# Trustfire F20 Cree any good?



## Art (Aug 5, 2009)

I was searching on a well know site (can I say DX?) and found this light.

It says it uses AAA or 10440 li ion and 230 lumens! :candle:

Has a Q5-WC and 5 modes.. 230 ,150 , 80 ,strobe and sos

I dunno if Im allowed to post more data here but I would like to know if it is any good or any one here has it.

Regards,


----------



## dubliftment (Oct 15, 2009)

Trustfire F20 uses 1xAA or 1x14500 Battery. I'm expecting one from DX, will post experience+pictures+personal opinion here if anyone whishes.


----------



## wualta (Oct 15, 2009)

It's the poor man's Akoray K-106, even looks like it (the F20 is slightly shorter).
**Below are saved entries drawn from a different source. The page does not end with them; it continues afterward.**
-- pv_equiv track=rewrite | github.com/yeevdev/ps | 프로그래머스/1/42862. 체육복/체육복.py | solution
-- ===== SOURCE A (Python) =====
-- def solution(n, lost, reserve):
--     s_lost = set(lost)
--     s_reserve = set(reserve)
--
--     # reserve에서 도난당한 사람 삭제
--     intersect = s_lost & s_reserve
--     s_reserve -= intersect
--     s_lost -= intersect
--
--     answer = n - len(s_lost)
--
--     for x in sorted(s_lost):
--         if x-1 in s_reserve:
--             s_reserve.remove(x-1)
--             answer += 1
--         elif x+1 in s_reserve:
--             s_reserve.remove(x+1)
--             answer += 1
--
--     return answer
-- ===== SOURCE B (Python) =====
-- def solution(n, lost, reserve):
--     # Two-pointer merge over the two sorted difference lists instead of
--     # set membership tests with removal.
--     L = sorted(set(lost) - set(reserve))
--     R = sorted(set(reserve) - set(lost))
--     matched = 0
--     j = 0
--     for x in L:
--         while j < len(R) and R[j] < x - 1:
--             j += 1
--         if j < len(R) and R[j] <= x + 1:
--             matched += 1
--             j += 1
--     return n - len(L) + matched
-- ===== Notes on version B (the rewrite author's own statement) =====
-- stated objective: alternative
-- what changed: Replaces A's membership tests and removals on a reserve set by a two-pointer merge over the two sorted difference lists: a monotone index into sorted(reserve-lost) replaces the mutable set, so no element is ever searched or removed.
import Mathlib
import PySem

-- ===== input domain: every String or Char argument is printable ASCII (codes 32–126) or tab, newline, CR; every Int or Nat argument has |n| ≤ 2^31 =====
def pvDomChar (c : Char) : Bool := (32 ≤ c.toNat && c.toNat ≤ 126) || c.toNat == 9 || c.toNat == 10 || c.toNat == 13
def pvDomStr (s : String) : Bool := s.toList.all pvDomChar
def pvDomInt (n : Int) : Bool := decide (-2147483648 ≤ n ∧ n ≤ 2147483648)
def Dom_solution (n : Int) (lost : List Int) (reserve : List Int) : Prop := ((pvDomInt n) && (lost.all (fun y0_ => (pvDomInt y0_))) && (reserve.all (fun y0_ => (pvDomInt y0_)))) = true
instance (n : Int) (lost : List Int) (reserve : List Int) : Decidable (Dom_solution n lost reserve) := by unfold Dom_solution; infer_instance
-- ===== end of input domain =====

-- B replaces A's set-membership greedy (remove from a reserve set) by a two-pointer
-- merge over the two sorted difference lists; objective: alternative (same result, no removals).

-- ===== PORT A =====
-- A's loop body over state (reserve set, answer)
def astep (st : PySem.Set Int × Int) (x : Int) : PySem.Set Int × Int :=
  if PySem.Set.contains st.1 (x - 1) then
    ((PySem.Set.remove? st.1 (x - 1)).getD st.1, st.2 + 1)
  else if PySem.Set.contains st.1 (x + 1) then
    ((PySem.Set.remove? st.1 (x + 1)).getD st.1, st.2 + 1)
  else st

def solution (n : Int) (lost : List Int) (reserve : List Int) : Int :=
  let sLost : PySem.Set Int := PySem.Set.ofList lost
  let sReserve : PySem.Set Int := PySem.Set.ofList reserve
  let intersect : PySem.Set Int := PySem.Set.inter sLost sReserve
  let sReserve2 : PySem.Set Int := PySem.Set.diff sReserve intersect
  let sLost2 : PySem.Set Int := PySem.Set.diff sLost intersect
  let answer : Int := n - PySem.Set.len sLost2
  let st := (PySem.List.sorted sLost2 (fun x => x)).foldl astep (sReserve2, answer)
  st.2

-- ===== PORT B =====
-- B's inner 'while j < len(R) and R[j] < x - 1: j += 1'
def skipLow (R : List Int) (x : Int) (j : Nat) : Nat :=
  if h : j < R.length then
    if R[j] < x - 1 then skipLow R x (j + 1) else j
  else j
termination_by R.length - j

-- B's loop body over state (pointer j, matched)
def bstep (R : List Int) (st : Nat × Int) (x : Int) : Nat × Int :=
  let j := skipLow R x st.1
  if h : j < R.length then
    if R[j] ≤ x + 1 then (j + 1, st.2 + 1) else (j, st.2)
  else (j, st.2)

def solution_alt (n : Int) (lost : List Int) (reserve : List Int) : Int :=
  let L := PySem.List.sorted (PySem.Set.diff (PySem.Set.ofList lost) (PySem.Set.ofList reserve)) (fun x => x)
  let R := PySem.List.sorted (PySem.Set.diff (PySem.Set.ofList reserve) (PySem.Set.ofList lost)) (fun x => x)
  let st := L.foldl (bstep R) (0, 0)
  n - L.length + st.2

-- ===== PRECONDITION & SPEC =====
def Spec_solution (n : Int) (lost : List Int) (reserve : List Int) (out : Int) : Prop := out = solution_alt n lost reserve
instance (n : Int) (lost : List Int) (reserve : List Int) (out : Int) : Decidable (Spec_solution n lost reserve out) := by unfold Spec_solution; infer_instance

-- ===== CLAIM (what is proved, stated in full; the proofs are below) =====
def Claim_equal_solution : Prop := ∀ (n : Int) (lost : List Int) (reserve : List Int), Dom_solution n lost reserve → Spec_solution n lost reserve (solution n lost reserve)

-- ===== LEMMAS AND PROOFS =====

-- s - (s & t) = s - t  (as lists)
theorem diff_inter_left (s t : PySem.Set Int) :
    PySem.Set.diff s (PySem.Set.inter s t) = PySem.Set.diff s t := by
  apply List.filter_congr
  intro x hx
  congr 1
  rw [Bool.eq_iff_iff, PySem.Set.contains_iff, PySem.Set.contains_iff, PySem.Set.mem_inter]
  exact ⟨fun h => h.2, fun h => ⟨hx, h⟩⟩

-- t - (s & t) = t - s  (as lists)
theorem diff_inter_right (s t : PySem.Set Int) :
    PySem.Set.diff t (PySem.Set.inter s t) = PySem.Set.diff t s := by
  apply List.filter_congr
  intro x hx
  congr 1
  rw [Bool.eq_iff_iff, PySem.Set.contains_iff, PySem.Set.contains_iff, PySem.Set.mem_inter]
  exact ⟨fun h => h.1, fun h => ⟨h, hx⟩⟩

theorem sorted_strict (xs : List Int) (h : xs.Nodup) :
    (PySem.List.sorted xs (fun x => x)).Pairwise (· < ·) := by
  have hle := PySem.List.sorted_pairwise xs (fun x => x)
  have hnd : (PySem.List.sorted xs (fun x => x)).Nodup :=
    (PySem.List.sorted_perm xs (fun x => x) false).nodup_iff.mpr h
  exact (hle.and hnd).imp (fun ⟨h1, h2⟩ => lt_of_le_of_ne h1 h2)

theorem skipLow_mem_drop (R : List Int) (x y : Int) (j : Nat) (hy : x - 1 ≤ y) :
    (y ∈ R.drop j ↔ y ∈ R.drop (skipLow R x j)) := by
  induction j using skipLow.induct (R := R) (x := x) with
  | case1 j h hlt ih =>
    rw [skipLow]
    simp only [h, dif_pos, hlt, if_pos]
    rw [← ih]
    rw [List.drop_eq_getElem_cons h]
    simp only [List.mem_cons]
    constructor
    · rintro (rfl | hmem)
      · omega
      · exact hmem
    · intro hmem; exact Or.inr hmem
  | case2 j h hlt =>
    rw [skipLow]; simp [h, hlt]
  | case3 j h =>
    rw [skipLow]; simp [h]

theorem skipLow_stop (R : List Int) (x : Int) (j : Nat) :
    x - 1 ≤ R.getD (skipLow R x j) (x - 1) := by
  induction j using skipLow.induct (R := R) (x := x) with
  | case1 j hj hlt ih =>
    rw [skipLow]
    simp only [hj, dif_pos, hlt, if_pos]
    exact ih
  | case2 j hj hlt =>
    rw [skipLow, dif_pos hj, if_neg hlt, List.getD_eq_getElem _ _ hj]
    omega
  | case3 j hj =>
    rw [skipLow, dif_neg hj, List.getD_eq_default _ _ (by omega)]

-- Core loop equivalence: A's set-based greedy over L equals B's two-pointer scan,
-- given the invariant that S and R.drop j agree on all values ≥ (head of L) - 1.
theorem loop_eq (L : List Int) : ∀ (S : PySem.Set Int) (R : List Int) (j : Nat) (acc acc2 : Int),
    L.Pairwise (· < ·) → R.Pairwise (· < ·) → S.Nodup →
    (∀ x ∈ L, x ∉ R) →
    (∀ y : Int, (∃ x ∈ L, x - 1 ≤ y) → (y ∈ S ↔ y ∈ R.drop j)) →
    (L.foldl astep (S, acc)).2 - acc = (L.foldl (bstep R) (j, acc2)).2 - acc2 := by
  induction L with
  | nil => intro S R j acc acc2 _ _ _ _ _; simp
  | cons x xs ih =>
    intro S R j acc acc2 hL hR hS hdisj hinv
    have hxL : x ∈ x :: xs := List.mem_cons_self
    set j' := skipLow R x j with hj'
    have hdropiff : ∀ y : Int, x - 1 ≤ y → (y ∈ S ↔ y ∈ R.drop j') := by
      intro y hy
      exact (hinv y ⟨x, hxL, hy⟩).trans (skipLow_mem_drop R x y j hy)
    have hLtail : xs.Pairwise (· < ·) := hL.tail
    have hLhead : ∀ x' ∈ xs, x < x' := (List.pairwise_cons.mp hL).1
    have hdisj' : ∀ x' ∈ xs, x' ∉ R := fun x' hx' => hdisj x' (List.mem_cons_of_mem _ hx')
    have hdropPW : (R.drop j').Pairwise (· < ·) := hR.sublist (List.drop_sublist j' R)
    simp only [List.foldl_cons]
    by_cases hj : j' < R.length
    · have hr1 : x - 1 ≤ R[j'] := by
        have h := skipLow_stop R x j
        rwa [← hj', List.getD_eq_getElem _ _ hj] at h
      have hdropcons : R.drop j' = R[j'] :: R.drop (j' + 1) := List.drop_eq_getElem_cons hj
      have htailgt : ∀ z ∈ R.drop (j' + 1), R[j'] < z := by
        have := hdropPW
        rw [hdropcons] at this
        exact (List.pairwise_cons.mp this).1
      have hrx : R[j'] ≠ x := by
        intro h
        exact hdisj x hxL (h ▸ List.getElem_mem hj)
      by_cases hr2 : R[j'] ≤ x + 1
      · -- B matches R[j']; show A matches exactly the same element.
        have hrcases : R[j'] = x - 1 ∨ R[j'] = x + 1 := by omega
        have hbstep : bstep R (j, acc2) x = (j' + 1, acc2 + 1) := by
          simp only [bstep, ← hj']
          rw [dif_pos hj, if_pos hr2]
        have hastep : astep (S, acc) x = (PySem.Set.discard S R[j'], acc + 1) := by
          rcases hrcases with hreq | hreq
          · have hmem : x - 1 ∈ S := by
              rw [hdropiff (x - 1) (le_refl _), hdropcons, hreq]
              exact List.mem_cons_self
            simp only [astep]
            rw [if_pos ((PySem.Set.contains_iff S (x - 1)).mpr hmem),
              PySem.Set.remove?_of_mem hmem]
            simp [hreq]
          · have hmem1 : x - 1 ∉ S := by
              rw [hdropiff (x - 1) (le_refl _), hdropcons]
              simp only [List.mem_cons]
              rintro (h | h)
              · omega
              · have := htailgt _ h; omega
            have hmem2 : x + 1 ∈ S := by
              rw [hdropiff (x + 1) (by omega), hdropcons, hreq]
              exact List.mem_cons_self
            simp only [astep]
            rw [if_neg (by simp [hmem1]),
              if_pos ((PySem.Set.contains_iff S (x + 1)).mpr hmem2),
              PySem.Set.remove?_of_mem hmem2]
            simp [hreq]
        rw [hastep, hbstep]
        have hinv' : ∀ y : Int, (∃ x' ∈ xs, x' - 1 ≤ y) → (y ∈ PySem.Set.discard S R[j'] ↔ y ∈ R.drop (j' + 1)) := by
          rintro y ⟨x', hx', hy⟩
          have hxx' : x < x' := hLhead x' hx'
          have hyx : x - 1 ≤ y := by omega
          rw [PySem.Set.mem_discard, hdropiff y hyx, hdropcons]
          simp only [List.mem_cons]
          constructor
          · rintro ⟨(h | h), hne⟩
            · exact absurd h hne
            · exact h
          · intro h
            exact ⟨Or.inr h, fun hEq => by have := htailgt y h; omega⟩
        have := ih (PySem.Set.discard S R[j']) R (j' + 1) (acc + 1) (acc2 + 1)
          hLtail hR (PySem.Set.nodup_discard S R[j'] hS) hdisj' hinv'
        omega
      · -- R[j'] > x + 1: neither x-1 nor x+1 available; both sides skip x.
        have hmem1 : x - 1 ∉ S := by
          rw [hdropiff (x - 1) (le_refl _), hdropcons]
          simp only [List.mem_cons]
          rintro (h | h)
          · omega
          · have := htailgt _ h; omega
        have hmem2 : x + 1 ∉ S := by
          rw [hdropiff (x + 1) (by omega), hdropcons]
          simp only [List.mem_cons]
          rintro (h | h)
          · omega
          · have := htailgt _ h; omega
        have hastep : astep (S, acc) x = (S, acc) := by
          simp only [astep]
          rw [if_neg (by simp [hmem1]),
            if_neg (by simp [hmem2])]
        have hbstep : bstep R (j, acc2) x = (j', acc2) := by
          simp only [bstep, ← hj']
          rw [dif_pos hj, if_neg hr2]
        rw [hastep, hbstep]
        have hinv' : ∀ y : Int, (∃ x' ∈ xs, x' - 1 ≤ y) → (y ∈ S ↔ y ∈ R.drop j') := by
          rintro y ⟨x', hx', hy⟩
          have hxx' : x < x' := hLhead x' hx'
          exact hdropiff y (by omega)
        exact ih S R j' acc acc2 hLtail hR hS hdisj' hinv'
    · -- pointer exhausted R: nothing available for x (or anything later).
      have hdropnil : R.drop j' = [] := List.drop_eq_nil_of_le (by omega)
      have hmem1 : x - 1 ∉ S := by
        rw [hdropiff (x - 1) (le_refl _), hdropnil]; simp
      have hmem2 : x + 1 ∉ S := by
        rw [hdropiff (x + 1) (by omega), hdropnil]; simp
      have hastep : astep (S, acc) x = (S, acc) := by
        simp only [astep]
        rw [if_neg (by simp [hmem1]),
          if_neg (by simp [hmem2])]
      have hbstep : bstep R (j, acc2) x = (j', acc2) := by
        simp only [bstep, ← hj']
        rw [dif_neg hj]
      rw [hastep, hbstep]
      have hinv' : ∀ y : Int, (∃ x' ∈ xs, x' - 1 ≤ y) → (y ∈ S ↔ y ∈ R.drop j') := by
        rintro y ⟨x', hx', hy⟩
        have hxx' : x < x' := hLhead x' hx'
        exact hdropiff y (by omega)
      exact ih S R j' acc acc2 hLtail hR hS hdisj' hinv'

-- ===== VERDICT (by name: the statement is the Claim_ definition above) =====
theorem solution_spec : Claim_equal_solution := by
  intro n lost reserve _
  simp only [Spec_solution, solution, solution_alt]
  rw [diff_inter_left, diff_inter_right]
  set L0 : PySem.Set Int := PySem.Set.diff (PySem.Set.ofList lost) (PySem.Set.ofList reserve) with hL0
  set R0 : PySem.Set Int := PySem.Set.diff (PySem.Set.ofList reserve) (PySem.Set.ofList lost) with hR0
  set Ls := PySem.List.sorted L0 (fun x => x) with hLs
  set Rs := PySem.List.sorted R0 (fun x => x) with hRs
  have hLnd : L0.Nodup := PySem.Set.nodup_diff _ _ (PySem.Set.nodup_ofList lost)
  have hRnd : R0.Nodup := PySem.Set.nodup_diff _ _ (PySem.Set.nodup_ofList reserve)
  have hLpw : Ls.Pairwise (· < ·) := sorted_strict L0 hLnd
  have hRpw : Rs.Pairwise (· < ·) := sorted_strict R0 hRnd
  have hdisj : ∀ x ∈ Ls, x ∉ Rs := by
    intro x hx hxR
    rw [hLs, PySem.List.mem_sorted, hL0, PySem.Set.mem_diff] at hx
    rw [hRs, PySem.List.mem_sorted, hR0, PySem.Set.mem_diff] at hxR
    exact hx.2 hxR.1
  have hinv : ∀ y : Int, (∃ x ∈ Ls, x - 1 ≤ y) → (y ∈ R0 ↔ y ∈ Rs.drop 0) := by
    intro y _
    rw [List.drop_zero, hRs, PySem.List.mem_sorted]
  have hmain := loop_eq Ls R0 Rs 0 (n - PySem.Set.len L0) 0 hLpw hRpw hRnd hdisj hinv
  have hlen : PySem.Set.len L0 = (Ls.length : Int) := by
    rw [hLs, PySem.List.length_sorted]; rfl
  omega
The F20's not programmable, and the PWM is far more coarse (you can see the flicker in LO), but it's a very good 5-mode light that's about as bright as an Akoray for less $. Is it 230 lumens? Well, mine isn't.

Now, has anyone tried the F20's clone, the confusingly named "Nkoray K-106"?


----------



## Desinho (May 18, 2010)

My F20 in 6 months presents "bad contact"( i dont know how to say this expression in english)
What do i do? any idea?


----------